• [Dataset records]
■ ■ ■ ■ ■ ■ ■
-- B replaces A's per-module first-match if/elif chain by staged overwrite passes: every module starts on the generic description, then each keyword of a flat table is swept in reverse priority order, overwriting matching modules (alternative decomposition; same cost class).


-- ===== PORT A =====
def generate_module_descriptions_py (modules : List String) : List (String × String) :=
  (modules.foldl (fun (descriptions : PySem.Dict String String) module =>
    let module_name := PySem.Str.lower (PySem.Str.replace module ".py" "")
    if PySem.Str.isIn "auth" module_name then
      descriptions.insert module "Handles authentication and user session management"
    else if PySem.Str.isIn "user" module_name then
      descriptions.insert module "Manages user profile data and user-related operations"
    else if PySem.Str.isIn "database" module_name || PySem.Str.isIn "db" module_name then
      descriptions.insert module "Provides database connection and query utilities"
    else if PySem.Str.isIn "cache" module_name then
      descriptions.insert module "Implements caching layer for performance optimization"
    else if PySem.Str.isIn "api" module_name || PySem.Str.isIn "server" module_name then
      descriptions.insert module "Handles API endpoints and server request processing"
    else if PySem.Str.isIn "model" module_name then
      descriptions.insert module "Defines data models and business logic"
    else if PySem.Str.isIn "util" module_name || PySem.Str.isIn "helper" module_name then
      descriptions.insert module "Provides utility functions and helper methods"
    else if PySem.Str.isIn "config" module_name then
      descriptions.insert module "Manages application configuration and settings"
    else if PySem.Str.isIn "logger" module_name || PySem.Str.isIn "log" module_name then
      descriptions.insert module "Handles logging and debugging functionality"
    else
      descriptions.insert module ("Module for " ++ module_name ++ " functionality"))
    PySem.Dict.empty).items

-- ===== PORT B =====
-- Source B's flat priority table (keyword, description), in forward priority order
def pvKeywordDescriptions : List (String × String) :=
  [ ("auth", "Handles authentication and user session management")
  , ("user", "Manages user profile data and user-related operations")
  , ("database", "Provides database connection and query utilities")
  , ("db", "Provides database connection and query utilities")
  , ("cache", "Implements caching layer for performance optimization")
  , ("api", "Handles API endpoints and server request processing")
  , ("server", "Handles API endpoints and server request processing")
  , ("model", "Defines data models and business logic")
  , ("util", "Provides utility functions and helper methods")
  , ("helper", "Provides utility functions and helper methods")
  , ("config", "Manages application configuration and settings")
  , ("logger", "Handles logging and debugging functionality")
  , ("log", "Handles logging and debugging functionality") ]

-- Source B's _norm
def pvNorm (module : String) : String := PySem.Str.lower (PySem.Str.replace module ".py" "")

def generate_module_descriptions_py_alt (modules : List String) : List (String × String) :=
  -- descriptions = {m: generic for m in modules}
  let descriptions := modules.foldl
    (fun (d : PySem.Dict String String) m =>
      d.insert m ("Module for " ++ pvNorm m ++ " functionality")) PySem.Dict.empty
  -- for keyword, description in reversed(table): for m in modules: overwrite on match
  (pvKeywordDescriptions.reverse.foldl
    (fun d kd =>
      modules.foldl (fun d m => if PySem.Str.isIn kd.1 (pvNorm m) then d.insert m kd.2 else d) d)
    descriptions).items

-- ===== PRECONDITION & SPEC =====
def Spec_generate_module_descriptions_py (modules : List String) (out : List (String × String)) : Prop := out = generate_module_descriptions_py_alt modules
instance (modules : List String) (out : List (String × String)) : Decidable (Spec_generate_module_descriptions_py modules out) := by unfold Spec_generate_module_descriptions_py; infer_instance

-- ===== CLAIM (what is proved, stated in full; the proofs are below) =====
def Claim_equal_generate_module_descriptions_py : Prop := ∀ (modules : List String), Dom_generate_module_descriptions_py modules → Spec_generate_module_descriptions_py modules (generate_module_descriptions_py modules)

-- ===== LEMMAS AND PROOFS =====

-- A's if/elif chain as a function of the normalised name (proof-only)
def pvChain (n : String) : String :=
  if PySem.Str.isIn "auth" n then "Handles authentication and user session management"
  else if PySem.Str.isIn "user" n then "Manages user profile data and user-related operations"
  else if PySem.Str.isIn "database" n || PySem.Str.isIn "db" n then "Provides database connection and query utilities"
  else if PySem.Str.isIn "cache" n then "Implements caching layer for performance optimization"
  else if PySem.Str.isIn "api" n || PySem.Str.isIn "server" n then "Handles API endpoints and server request processing"
  else if PySem.Str.isIn "model" n then "Defines data models and business logic"
  else if PySem.Str.isIn "util" n || PySem.Str.isIn "helper" n then "Provides utility functions and helper methods"
  else if PySem.Str.isIn "config" n then "Manages application configuration and settings"
  else if PySem.Str.isIn "logger" n || PySem.Str.isIn "log" n then "Handles logging and debugging functionality"
  else "Module for " ++ n ++ " functionality"

-- first-match value of a keyword table on a name (proof-only characterisation)
def pvTableVal : List (String × String) → String → Option String
  | [], _ => none
  | kd :: kds, n => if PySem.Str.isIn kd.1 n then some kd.2 else pvTableVal kds n

lemma pvTableVal_append (l1 l2 : List (String × String)) (n : String) :
    pvTableVal (l1 ++ l2) n = (pvTableVal l1 n).or (pvTableVal l2 n) := by
  induction l1 with
  | nil => simp [pvTableVal]
  | cons kd l1 ih =>
    simp only [List.cons_append, pvTableVal, ih]
    split_ifs <;> simp

-- a build loop 'insert m (v m)' looks up to v on members
lemma pv_build_get (v : String → String) (l : List String) (d : PySem.Dict String String) (x : String) :
    (l.foldl (fun d m => d.insert m (v m)) d).get? x = if x ∈ l then some (v x) else d.get? x := by
  induction l generalizing d with
  | nil => simp
  | cons a l ih =>
    simp only [List.foldl_cons, ih, PySem.Dict.get?_insert, List.mem_cons]
    by_cases hx : x ∈ l <;> by_cases hxa : x = a <;> simp_all

-- one overwrite pass with a constant value
lemma pv_pass_get (p : String → Bool) (c : String) (l : List String) (d : PySem.Dict String String) (x : String) :
    (l.foldl (fun d m => if p m then d.insert m c else d) d).get? x
      = if x ∈ l ∧ p x = true then some c else d.get? x := by
  induction l generalizing d with
  | nil => simp
  | cons a l ih =>
    simp only [List.foldl_cons, ih, List.mem_cons]
    by_cases hpa : p a = true <;> by_cases hxa : x = a <;>
      by_cases hx : x ∈ l <;> simp_all [PySem.Dict.get?_insert]

-- a pass over existing keys leaves the key list unchanged
lemma pv_pass_keys (p : String → Bool) (c : String) (l : List String) (d : PySem.Dict String String)
    (h : ∀ m ∈ l, m ∈ d.keys) :
    (l.foldl (fun d m => if p m then d.insert m c else d) d).keys = d.keys := by
  induction l generalizing d with
  | nil => simp
  | cons a l ih =>
    simp only [List.foldl_cons]
    by_cases hpa : p a = true
    · have hc : d.contains a = true := by
        rw [PySem.Dict.contains_iff_mem_keys]; exact h a (List.mem_cons_self ..)
      have hk : (d.insert a c).keys = d.keys := PySem.Dict.keys_insert_of_contains d c hc
      rw [if_pos hpa, ih (d.insert a c) (fun m hm => by rw [hk]; exact h m (List.mem_cons_of_mem _ hm)), hk]
    · rw [if_neg hpa, ih d (fun m hm => h m (List.mem_cons_of_mem _ hm))]

-- the whole sweep: the last matching pass (first keyword of the un-reversed list) wins
lemma pv_sweep_get (kds : List (String × String)) (modules : List String)
    (d : PySem.Dict String String) (x : String) :
    (kds.foldl (fun d kd =>
        modules.foldl (fun d m => if PySem.Str.isIn kd.1 (pvNorm m) then d.insert m kd.2 else d) d)
      d).get? x
    = if x ∈ modules then (pvTableVal kds.reverse (pvNorm x)).elim (d.get? x) some
      else d.get? x := by
  induction kds generalizing d with
  | nil => simp [pvTableVal]
  | cons kd kds ih =>
    rw [List.foldl_cons, ih, List.reverse_cons, pvTableVal_append]
    rcases hf : pvTableVal kds.reverse (pvNorm x) with _ | s
    · rw [pv_pass_get (fun m => PySem.Str.isIn kd.1 (pvNorm m)) kd.2 modules d x]
      by_cases hx : x ∈ modules
      · simp only [hx, true_and, if_true, pvTableVal]
        split_ifs <;> simp
      · simp [hx]
    · by_cases hx : x ∈ modules
      · simp [hx]
      · rw [pv_pass_get (fun m => PySem.Str.isIn kd.1 (pvNorm m)) kd.2 modules d x]
        simp [hx]

lemma pv_sweep_keys (kds : List (String × String)) (modules : List String)
    (d : PySem.Dict String String) (h : ∀ m ∈ modules, m ∈ d.keys) :
    (kds.foldl (fun d kd =>
        modules.foldl (fun d m => if PySem.Str.isIn kd.1 (pvNorm m) then d.insert m kd.2 else d) d)
      d).keys = d.keys := by
  induction kds generalizing d with
  | nil => rfl
  | cons kd kds ih =>
    simp only [List.foldl_cons]
    have hk := pv_pass_keys (fun m => PySem.Str.isIn kd.1 (pvNorm m)) kd.2 modules d h
    rw [ih _ (fun m hm => by rw [hk]; exact h m hm), hk]

-- first match in the flat table, with the generic default, = A's grouped if/elif chain
set_option maxHeartbeats 1000000 in
lemma pv_table_eq_chain (n : String) :
    (pvTableVal pvKeywordDescriptions n).getD ("Module for " ++ n ++ " functionality") = pvChain n := by
  simp only [pvKeywordDescriptions, pvTableVal, pvChain]
  generalize PySem.Str.isIn "auth" n = b1
  generalize PySem.Str.isIn "user" n = b2
  generalize PySem.Str.isIn "database" n = b3
  generalize PySem.Str.isIn "db" n = b4
  generalize PySem.Str.isIn "cache" n = b5
  generalize PySem.Str.isIn "api" n = b6
  generalize PySem.Str.isIn "server" n = b7
  generalize PySem.Str.isIn "model" n = b8
  generalize PySem.Str.isIn "util" n = b9
  generalize PySem.Str.isIn "helper" n = b10
  generalize PySem.Str.isIn "config" n = b11
  generalize PySem.Str.isIn "logger" n = b12
  generalize PySem.Str.isIn "log" n = b13
  cases b1 <;> cases b2 <;> cases b3 <;> cases b4 <;> cases b5 <;> cases b6 <;> cases b7 <;> cases b8 <;> cases b9 <;> cases b10 <;> cases b11 <;> cases b12 <;> cases b13 <;> rfl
■ ■ ■ ■ ■ ■ ■
• [What you should do]
Copy the lines above that hold the word "matching".

• [Answer box]
-- B replaces A's per-module first-match if/elif chain by staged overwrite passes: every module starts on the generic description, then each keyword of a flat table is swept in reverse priority order, overwriting matching modules (alternative decomposition; same cost class).
-- the whole sweep: the last matching pass (first keyword of the un-reversed list) wins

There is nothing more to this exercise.